» **Instructions for the task**
After locating "(h : LEAGUE_NAME_MAPPING.get? t" in the listing below, copy that line and each one after it exactly, ending with the line that has "have e14 : PySem.Str.lower".

══════════════════════════════

-- pv_equiv track=rewrite | github.com/folubebe/vfootballprediction_tables | config.py | standardize_league_name
-- ===== SOURCE A (Python) =====
-- LEAGUE_NAME_MAPPING = {
--     # Raw names from Selenium -> Standardized names
--     'england': 'england virtual',
--     'spain': 'spain virtual',
--     'italy': 'italy virtual',
--     'germany': 'germany virtual',
--     'france': 'france virtual',
--
--     # Handle variations you might encounter
--     'england virtual': 'england virtual',
--     'spain virtual': 'spain virtual',
--     'italy virtual': 'italy virtual',
--     'germany virtual': 'germany virtual',
--     'france virtual': 'france virtual',
--
--     # Handle title case variations
--     'England': 'england virtual',
--     'Spain': 'spain virtual',
--     'Italy': 'italy virtual',
--     'Germany': 'germany virtual',
--     'France': 'france virtual',
--
--     'England Virtual': 'england virtual',
--     'Spain Virtual': 'spain virtual',
--     'Italy Virtual': 'italy virtual',
--     'Germany Virtual': 'germany virtual',
--     'France Virtual': 'france virtual',
-- }
--
-- def standardize_league_name(league_name):
--     """
--     Standardize league names to consistent format.
--
--     Args:
--         league_name (str): Raw league name from any source
--
--     Returns:
--         str: Standardized league name
--     """
--     if not league_name:
--         return 'unknown virtual'
--
--     # Clean the input
--     league_name = str(league_name).strip()
--
--     # Try exact match first
--     if league_name.lower() in LEAGUE_NAME_MAPPING:
--         return LEAGUE_NAME_MAPPING[league_name.lower()]
--
--     # Try with original case
--     if league_name in LEAGUE_NAME_MAPPING:
--         return LEAGUE_NAME_MAPPING[league_name]
--
--     # If contains any known league name, extract it
--     league_lower = league_name.lower()
--     for raw_name, standard_name in LEAGUE_NAME_MAPPING.items():
--         if raw_name.lower() in league_lower:
--             return standard_name
--
--     # Default: make it virtual
--     league_base = league_name.lower().replace('virtual', '').strip()
--     return f"{league_base} virtual"
-- ===== SOURCE B (Python) =====
-- def standardize_league_name(league_name):
--     """Standardize league names to consistent format (single-scan rewrite)."""
--     if not league_name:
--         return 'unknown virtual'
--     s = str(league_name).strip().lower()
--     for country in ('england', 'spain', 'italy', 'germany', 'france'):
--         if country in s:
--             return f"{country} virtual"
--     return f"{s.replace('virtual', '').strip()} virtual"
-- ===== Notes on version B (the rewrite author's own statement) =====
-- stated objective: simpler
-- what changed: B drops the 20-entry mapping dict and its two exact-match lookup passes entirely, replacing A's three-stage logic (lower-key lookup, original-key lookup, 20-key containment scan) with a single first-match containment scan over the five country names, which is proved to subsume all three stages.
import Mathlib
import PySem

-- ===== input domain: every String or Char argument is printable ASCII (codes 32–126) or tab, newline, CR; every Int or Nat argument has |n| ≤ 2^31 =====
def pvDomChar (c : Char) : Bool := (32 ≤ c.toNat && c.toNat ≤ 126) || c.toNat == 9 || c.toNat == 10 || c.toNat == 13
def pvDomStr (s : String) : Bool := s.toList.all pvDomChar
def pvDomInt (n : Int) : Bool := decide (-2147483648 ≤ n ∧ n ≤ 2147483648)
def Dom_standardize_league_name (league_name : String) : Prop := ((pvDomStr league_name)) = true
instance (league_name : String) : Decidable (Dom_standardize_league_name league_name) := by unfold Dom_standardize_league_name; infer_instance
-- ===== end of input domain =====

-- B replaces the mapping dict and its two exact-match lookups by a single first-match scan
-- over the five country names (objective: simpler); return value proved equal on all inputs.

-- ===== PORT A =====
def pvLeagueMappingItems : List (String × String) :=
  [("england", "england virtual"), ("spain", "spain virtual"), ("italy", "italy virtual"),
   ("germany", "germany virtual"), ("france", "france virtual"),
   ("england virtual", "england virtual"), ("spain virtual", "spain virtual"),
   ("italy virtual", "italy virtual"), ("germany virtual", "germany virtual"),
   ("france virtual", "france virtual"),
   ("England", "england virtual"), ("Spain", "spain virtual"), ("Italy", "italy virtual"),
   ("Germany", "germany virtual"), ("France", "france virtual"),
   ("England Virtual", "england virtual"), ("Spain Virtual", "spain virtual"),
   ("Italy Virtual", "italy virtual"), ("Germany Virtual", "germany virtual"),
   ("France Virtual", "france virtual")]

def LEAGUE_NAME_MAPPING : PySem.Dict String String := PySem.Dict.mk pvLeagueMappingItems

def standardize_league_name (league_name : String) : String :=
  if league_name == "" then "unknown virtual"
  else
    -- league_name = str(league_name).strip()
    match LEAGUE_NAME_MAPPING.get? (PySem.Str.lower (PySem.Str.strip league_name)) with
    | some v => v
    | none =>
      match LEAGUE_NAME_MAPPING.get? (PySem.Str.strip league_name) with
      | some v => v
      | none =>
        -- for raw_name, standard_name in LEAGUE_NAME_MAPPING.items(): first containment wins
        match LEAGUE_NAME_MAPPING.items.find?
            (fun p => PySem.Str.isIn (PySem.Str.lower p.1)
              (PySem.Str.lower (PySem.Str.strip league_name))) with
        | some p => p.2
        | none =>
          PySem.Str.strip (PySem.Str.replace
            (PySem.Str.lower (PySem.Str.strip league_name)) "virtual" "") ++ " virtual"

-- ===== PORT B =====
def pvCountries : List String := ["england", "spain", "italy", "germany", "france"]

def standardize_league_name_alt (league_name : String) : String :=
  if league_name == "" then "unknown virtual"
  else
    -- s = str(league_name).strip().lower()
    match pvCountries.find?
        (fun c => PySem.Str.isIn c (PySem.Str.lower (PySem.Str.strip league_name))) with
    | some c => c ++ " virtual"
    | none =>
      PySem.Str.strip (PySem.Str.replace
        (PySem.Str.lower (PySem.Str.strip league_name)) "virtual" "") ++ " virtual"

-- ===== PRECONDITION & SPEC =====
def Spec_standardize_league_name (league_name : String) (out : String) : Prop := out = standardize_league_name_alt league_name
instance (league_name : String) (out : String) : Decidable (Spec_standardize_league_name league_name out) := by unfold Spec_standardize_league_name; infer_instance

-- ===== CLAIM (what is proved, stated in full; the proofs are below) =====
def Claim_equal_standardize_league_name : Prop := ∀ (league_name : String), Dom_standardize_league_name league_name → Spec_standardize_league_name league_name (standardize_league_name league_name)

-- ===== LEMMAS AND PROOFS =====

-- A lowered string contains no uppercase character, hence never equals a Title-case key.
lemma pv_lowerChar_not_upper (c : Char) : PySem.Chars.isupper (PySem.Chars.lowerChar c) = false := by
  unfold PySem.Chars.lowerChar PySem.Chars.isupper
  by_cases h : (decide ('A' ≤ c) && decide (c ≤ 'Z')) = true
  · rw [if_pos h]
    simp only [Bool.and_eq_true, decide_eq_true_eq, Char.le_def] at h
    obtain ⟨h1, h2⟩ := h
    have h65 : 65 ≤ c.toNat := UInt32.le_iff_toNat_le.mp h1
    have h90 : c.toNat ≤ 90 := UInt32.le_iff_toNat_le.mp h2
    have hvalid : (c.toNat + 32).isValidChar := by left; omega
    have ht : (Char.ofNat (c.toNat + 32)).toNat = c.toNat + 32 := by
      simp [Char.toNat_ofNat, hvalid]
    have hz : ¬ ((Char.ofNat (c.toNat + 32)) ≤ 'Z') := by
      rw [Char.le_def]
      intro hle
      have hle2 := UInt32.le_iff_toNat_le.mp hle
      rw [show ((Char.ofNat (c.toNat + 32)).val.toNat) = (Char.ofNat (c.toNat + 32)).toNat from rfl,
        ht] at hle2
      have : c.toNat + 32 ≤ 90 := hle2
      omega
    simp [hz]
  · rw [if_neg h]; simpa using h

lemma pv_lower_ne_of_upper_mem (t k : String) (c : Char) (hc : c ∈ k.toList)
    (hup : PySem.Chars.isupper c = true) : PySem.Str.lower t ≠ k := by
  intro h
  have hmem : c ∈ (PySem.Str.lower t).toList := h ▸ hc
  rw [PySem.Str.toList_lower] at hmem
  simp only [PySem.Chars.lower, List.mem_map] at hmem
  obtain ⟨d, _, hd⟩ := hmem
  have := pv_lowerChar_not_upper d
  rw [hd, hup] at this
  cases this

lemma pv_isIn_trans (a b u : String) (hab : PySem.Str.isIn a b = true)
    (h : PySem.Str.isIn b u = true) : PySem.Str.isIn a u = true := by
  rw [PySem.Str.isIn_iff_infix] at hab h ⊢
  exact hab.trans h

lemma pv_isIn_false_mono (a b u : String) (hab : PySem.Str.isIn a b = true)
    (ha : PySem.Str.isIn a u = false) : PySem.Str.isIn b u = false := by
  cases hb : PySem.Str.isIn b u
  · rfl
  · rw [pv_isIn_trans a b u hab hb] at ha; cases ha

-- If the lowered name is a key of the mapping, B's country scan returns the mapped value.
lemma pv_lookup_lower (t v : String)
    (h : LEAGUE_NAME_MAPPING.get? (PySem.Str.lower t) = some v) :
    (pvCountries.find? (fun c => PySem.Str.isIn c (PySem.Str.lower t))).map
      (fun c => c ++ " virtual") = some v := by
  have hm := PySem.Dict.mem_items_of_get?_eq_some LEAGUE_NAME_MAPPING h
  rw [show LEAGUE_NAME_MAPPING.items = pvLeagueMappingItems from rfl, pvLeagueMappingItems] at hm
  simp only [List.mem_cons, List.not_mem_nil, or_false, Prod.mk.injEq] at hm
  rcases hm with ⟨ht,hv⟩|⟨ht,hv⟩|⟨ht,hv⟩|⟨ht,hv⟩|⟨ht,hv⟩|⟨ht,hv⟩|⟨ht,hv⟩|⟨ht,hv⟩|⟨ht,hv⟩|⟨ht,hv⟩|⟨ht,hv⟩|⟨ht,hv⟩|⟨ht,hv⟩|⟨ht,hv⟩|⟨ht,hv⟩|⟨ht,hv⟩|⟨ht,hv⟩|⟨ht,hv⟩|⟨ht,hv⟩|⟨ht,hv⟩
  all_goals subst hv
  all_goals first
  | (rw [ht]; decide)
  | (exact absurd ht (pv_lower_ne_of_upper_mem t _ 'E' (by decide) (by decide)))
  | (exact absurd ht (pv_lower_ne_of_upper_mem t _ 'S' (by decide) (by decide)))
  | (exact absurd ht (pv_lower_ne_of_upper_mem t _ 'I' (by decide) (by decide)))
  | (exact absurd ht (pv_lower_ne_of_upper_mem t _ 'G' (by decide) (by decide)))
  | (exact absurd ht (pv_lower_ne_of_upper_mem t _ 'F' (by decide) (by decide)))

-- If the lowered name is not a key, neither is the stripped original.
lemma pv_lookup_orig (t v : String)
    (hl : LEAGUE_NAME_MAPPING.get? (PySem.Str.lower t) = none)
    (h : LEAGUE_NAME_MAPPING.get? t = some v) : False := by
  have hm := PySem.Dict.mem_items_of_get?_eq_some LEAGUE_NAME_MAPPING h
  rw [show LEAGUE_NAME_MAPPING.items = pvLeagueMappingItems from rfl, pvLeagueMappingItems] at hm
  simp only [List.mem_cons, List.not_mem_nil, or_false, Prod.mk.injEq] at hm
  rcases hm with ⟨ht,hv⟩|⟨ht,hv⟩|⟨ht,hv⟩|⟨ht,hv⟩|⟨ht,hv⟩|⟨ht,hv⟩|⟨ht,hv⟩|⟨ht,hv⟩|⟨ht,hv⟩|⟨ht,hv⟩|⟨ht,hv⟩|⟨ht,hv⟩|⟨ht,hv⟩|⟨ht,hv⟩|⟨ht,hv⟩|⟨ht,hv⟩|⟨ht,hv⟩|⟨ht,hv⟩|⟨ht,hv⟩|⟨ht,hv⟩
  all_goals (subst ht; exact absurd hl (by decide))

-- A's 20-key containment scan agrees with B's 5-country scan.
set_option maxHeartbeats 1000000 in
lemma pv_scan_eq (u : String) :
    (pvLeagueMappingItems.find? (fun p => PySem.Str.isIn (PySem.Str.lower p.1) u)).map Prod.snd
    = (pvCountries.find? (fun c => PySem.Str.isIn c u)).map (fun c => c ++ " virtual") := by
  have e1 : PySem.Str.lower "england" = "england" := rfl
  have e2 : PySem.Str.lower "spain" = "spain" := rfl
  have e3 : PySem.Str.lower "italy" = "italy" := rfl
  have e4 : PySem.Str.lower "germany" = "germany" := rfl
  have e5 : PySem.Str.lower "france" = "france" := rfl
  have e6 : PySem.Str.lower "england virtual" = "england virtual" := rfl
  have e7 : PySem.Str.lower "spain virtual" = "spain virtual" := rfl
  have e8 : PySem.Str.lower "italy virtual" = "italy virtual" := rfl
  have e9 : PySem.Str.lower "germany virtual" = "germany virtual" := rfl
  have e10 : PySem.Str.lower "france virtual" = "france virtual" := rfl
  have e11 : PySem.Str.lower "England" = "england" := rfl
  have e12 : PySem.Str.lower "Spain" = "spain" := rfl
  have e13 : PySem.Str.lower "Italy" = "italy" := rfl
  have e14 : PySem.Str.lower "Germany" = "germany" := rfl
  have e15 : PySem.Str.lower "France" = "france" := rfl
  have e16 : PySem.Str.lower "England Virtual" = "england virtual" := rfl
  have e17 : PySem.Str.lower "Spain Virtual" = "spain virtual" := rfl
  have e18 : PySem.Str.lower "Italy Virtual" = "italy virtual" := rfl
  have e19 : PySem.Str.lower "Germany Virtual" = "germany virtual" := rfl
  have e20 : PySem.Str.lower "France Virtual" = "france virtual" := rfl
  cases h1 : PySem.Str.isIn "england" u with
  | true =>
    simp only [pvLeagueMappingItems, pvCountries, List.find?_cons, e1, h1, Option.map_some]
    rfl
  | false =>
  cases h2 : PySem.Str.isIn "spain" u with
  | true =>
    simp only [pvLeagueMappingItems, pvCountries, List.find?_cons, e1, e2, h1, h2, Option.map_some]
    rfl
  | false =>
  cases h3 : PySem.Str.isIn "italy" u with
  | true =>
    simp only [pvLeagueMappingItems, pvCountries, List.find?_cons, e1, e2, e3, h1, h2, h3, Option.map_some]
    rfl
  | false =>
  cases h4 : PySem.Str.isIn "germany" u with
  | true =>
    simp only [pvLeagueMappingItems, pvCountries, List.find?_cons, e1, e2, e3, e4, h1, h2, h3, h4, Option.map_some]
    rfl
  | false =>
  cases h5 : PySem.Str.isIn "france" u with
  | true =>
    simp only [pvLeagueMappingItems, pvCountries, List.find?_cons, e1, e2, e3, e4, e5, h1, h2, h3, h4, h5, Option.map_some]
    rfl
  | false =>
    have f1 : PySem.Str.isIn "england virtual" u = false := pv_isIn_false_mono "england" _ u (by decide) h1
    have f2 : PySem.Str.isIn "spain virtual" u = false := pv_isIn_false_mono "spain" _ u (by decide) h2
    have f3 : PySem.Str.isIn "italy virtual" u = false := pv_isIn_false_mono "italy" _ u (by decide) h3
    have f4 : PySem.Str.isIn "germany virtual" u = false := pv_isIn_false_mono "germany" _ u (by decide) h4
    have f5 : PySem.Str.isIn "france virtual" u = false := pv_isIn_false_mono "france" _ u (by decide) h5
    simp only [pvLeagueMappingItems, pvCountries, List.find?_cons,
      e1, e2, e3, e4, e5, e6, e7, e8, e9, e10, e11, e12, e13, e14, e15, e16, e17, e18, e19, e20,
      h1, h2, h3, h4, h5, f1, f2, f3, f4, f5, List.find?_nil, Option.map_none]


-- ===== VERDICT (by name: the statement is the Claim_ definition above) =====
theorem standardize_league_name_spec : Claim_equal_standardize_league_name := by
  intro x _
  unfold Spec_standardize_league_name standardize_league_name standardize_league_name_alt
  by_cases hx : (x == "") = true
  · rw [if_pos hx, if_pos hx]
  · rw [if_neg hx, if_neg hx]
    cases hA : LEAGUE_NAME_MAPPING.get? (PySem.Str.lower (PySem.Str.strip x)) with
    | some v =>
      have := pv_lookup_lower (PySem.Str.strip x) v hA
      cases hq : pvCountries.find?
          (fun c => PySem.Str.isIn c (PySem.Str.lower (PySem.Str.strip x))) with
      | none => rw [hq] at this; cases this
      | some c =>
        rw [hq] at this
        simp only [Option.map_some, Option.some.injEq] at this
        exact this.symm
    | none =>
      cases hB : LEAGUE_NAME_MAPPING.get? (PySem.Str.strip x) with
      | some v => exact (pv_lookup_orig (PySem.Str.strip x) v hA hB).elim
      | none =>
        have hs := pv_scan_eq (PySem.Str.lower (PySem.Str.strip x))
        cases hq : pvCountries.find?
            (fun c => PySem.Str.isIn c (PySem.Str.lower (PySem.Str.strip x))) with
        | none =>
          rw [hq] at hs
          simp only [Option.map_none, Option.map_eq_none_iff] at hs
          rw [show LEAGUE_NAME_MAPPING.items = pvLeagueMappingItems from rfl, hs]
        | some c =>
          rw [hq] at hs
          cases hp : pvLeagueMappingItems.find?
              (fun p => PySem.Str.isIn (PySem.Str.lower p.1)
                (PySem.Str.lower (PySem.Str.strip x))) with
          | none => rw [hp] at hs; cases hs
          | some p =>
            rw [hp] at hs
            simp only [Option.map_some, Option.some.injEq] at hs
            rw [show LEAGUE_NAME_MAPPING.items = pvLeagueMappingItems from rfl, hp]
            exact hs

══════════════════════════════

» **Response area**
    (h : LEAGUE_NAME_MAPPING.get? t = some v) : False := by
  have hm := PySem.Dict.mem_items_of_get?_eq_some LEAGUE_NAME_MAPPING h
  rw [show LEAGUE_NAME_MAPPING.items = pvLeagueMappingItems from rfl, pvLeagueMappingItems] at hm
  simp only [List.mem_cons, List.not_mem_nil, or_false, Prod.mk.injEq] at hm
  rcases hm with ⟨ht,hv⟩|⟨ht,hv⟩|⟨ht,hv⟩|⟨ht,hv⟩|⟨ht,hv⟩|⟨ht,hv⟩|⟨ht,hv⟩|⟨ht,hv⟩|⟨ht,hv⟩|⟨ht,hv⟩|⟨ht,hv⟩|⟨ht,hv⟩|⟨ht,hv⟩|⟨ht,hv⟩|⟨ht,hv⟩|⟨ht,hv⟩|⟨ht,hv⟩|⟨ht,hv⟩|⟨ht,hv⟩|⟨ht,hv⟩
  all_goals (subst ht; exact absurd hl (by decide))

-- A's 20-key containment scan agrees with B's 5-country scan.
set_option maxHeartbeats 1000000 in
lemma pv_scan_eq (u : String) :
    (pvLeagueMappingItems.find? (fun p => PySem.Str.isIn (PySem.Str.lower p.1) u)).map Prod.snd
    = (pvCountries.find? (fun c => PySem.Str.isIn c u)).map (fun c => c ++ " virtual") := by
  have e1 : PySem.Str.lower "england" = "england" := rfl
  have e2 : PySem.Str.lower "spain" = "spain" := rfl
  have e3 : PySem.Str.lower "italy" = "italy" := rfl
  have e4 : PySem.Str.lower "germany" = "germany" := rfl
  have e5 : PySem.Str.lower "france" = "france" := rfl
  have e6 : PySem.Str.lower "england virtual" = "england virtual" := rfl
  have e7 : PySem.Str.lower "spain virtual" = "spain virtual" := rfl
  have e8 : PySem.Str.lower "italy virtual" = "italy virtual" := rfl
  have e9 : PySem.Str.lower "germany virtual" = "germany virtual" := rfl
  have e10 : PySem.Str.lower "france virtual" = "france virtual" := rfl
  have e11 : PySem.Str.lower "England" = "england" := rfl
  have e12 : PySem.Str.lower "Spain" = "spain" := rfl
  have e13 : PySem.Str.lower "Italy" = "italy" := rfl
  have e14 : PySem.Str.lower "Germany" = "germany" := rfl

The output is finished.